Records contained in a dataset

lemma pvLem_focus (p : String → Bool) :
  pvScanFlat p 3 [("attention", 1), ("distraction", 1), ("wandering", 1), ("task-switch", 1), ("fragment", 1), ("return", 2), ("discipline", 2), ("concentration", 2), ("control", 2), ("focus", 2)] 0 = ((["attention", "distraction", "wandering", "task-switch", "fragment"].any p) && (["return", "discipline", "concentration", "control", "focus"].any p)) := by
  rw [show ([("attention", 1), ("distraction", 1), ("wandering", 1), ("task-switch", 1), ("fragment", 1), ("return", 2), ("discipline", 2), ("concentration", 2), ("control", 2), ("focus", 2)] : List (String × Nat)) = (["attention", "distraction", "wandering", "task-switch", "fragment"].map (fun t => (t, 1)) ++ (["return", "discipline", "concentration", "control", "focus"].map (fun t => (t, 2)) ++ ([] : List (String × Nat)))) from rfl]
  rw [pvScan_group p 3 1 ["attention", "distraction", "wandering", "task-switch", "fragment"] _ 0 rfl rfl]
  simp only [Nat.reduceOr]
  rw [pvScan_group p 3 2 ["return", "discipline", "concentration", "control", "focus"] _ 1 rfl rfl, pvScan_group p 3 2 ["return", "discipline", "concentration", "control", "focus"] _ 0 rfl rfl]
  simp only [Nat.reduceOr]
  cases hg0 : List.any ["attention", "distraction", "wandering", "task-switch", "fragment"] p <;>
    cases hg1 : List.any ["return", "discipline", "concentration", "control", "focus"] p <;>
    simp [pvScanFlat]


-- ===== VERDICT =====
theorem is_theme_mechanism_valid_py_spec : Claim_equal_is_theme_mechanism_valid_py := by
  intro theme mechanism _
  unfold Spec_is_theme_mechanism_valid_py is_theme_mechanism_valid_py is_theme_mechanism_valid_py_alt pvFlatTable
  by_cases h1 : theme = "grief_loss" <;>
  by_cases h2 : theme = "emotional_low" <;>
  by_cases h3 : theme = "emotional_high" <;>
  by_cases h4 : theme = "performance_context" <;>
  by_cases h5 : theme = "anger" <;>
  by_cases h6 : theme = "stress" <;>
  by_cases h7 : theme = "peace" <;>
  by_cases h8 : theme = "failure" <;>
  by_cases h9 : theme = "existential" <;>
  by_cases h10 : theme = "focus" <;>
    simp_all [PySem.Dict.getD, PySem.Dict.get?, List.find?, beq_iff_eq,
      pvLem_grief_loss, pvLem_emotional_low, pvLem_emotional_high, pvLem_performance_context,
      pvLem_anger, pvLem_stress, pvLem_peace, pvLem_failure, pvLem_existential, pvLem_focus] <;>
  simp [pvScanFlat,
      show ("grief_loss" == theme) = false by simpa using fun e => h1 e.symm,
      show ("emotional_low" == theme) = false by simpa using fun e => h2 e.symm,
      show ("emotional_high" == theme) = false by simpa using fun e => h3 e.symm,
      show ("performance_context" == theme) = false by simpa using fun e => h4 e.symm,
      show ("anger" == theme) = false by simpa using fun e => h5 e.symm,
      show ("stress" == theme) = false by simpa using fun e => h6 e.symm,
      show ("peace" == theme) = false by simpa using fun e => h7 e.symm,
      show ("failure" == theme) = false by simpa using fun e => h8 e.symm,
      show ("existential" == theme) = false by simpa using fun e => h9 e.symm,
      show ("focus" == theme) = false by simpa using fun e => h10 e.symm]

*Exercise goal*
Extract every line from the records above that contains the word "pvScanFlat".

*Answer for this exercise*
  pvScanFlat p 3 [("attention", 1), ("distraction", 1), ("wandering", 1), ("task-switch", 1), ("fragment", 1), ("return", 2), ("discipline", 2), ("concentration", 2), ("control", 2), ("focus", 2)] 0 = ((["attention", "distraction", "wandering", "task-switch", "fragment"].any p) && (["return", "discipline", "concentration", "control", "focus"].any p)) := by
    simp [pvScanFlat]
  simp [pvScanFlat,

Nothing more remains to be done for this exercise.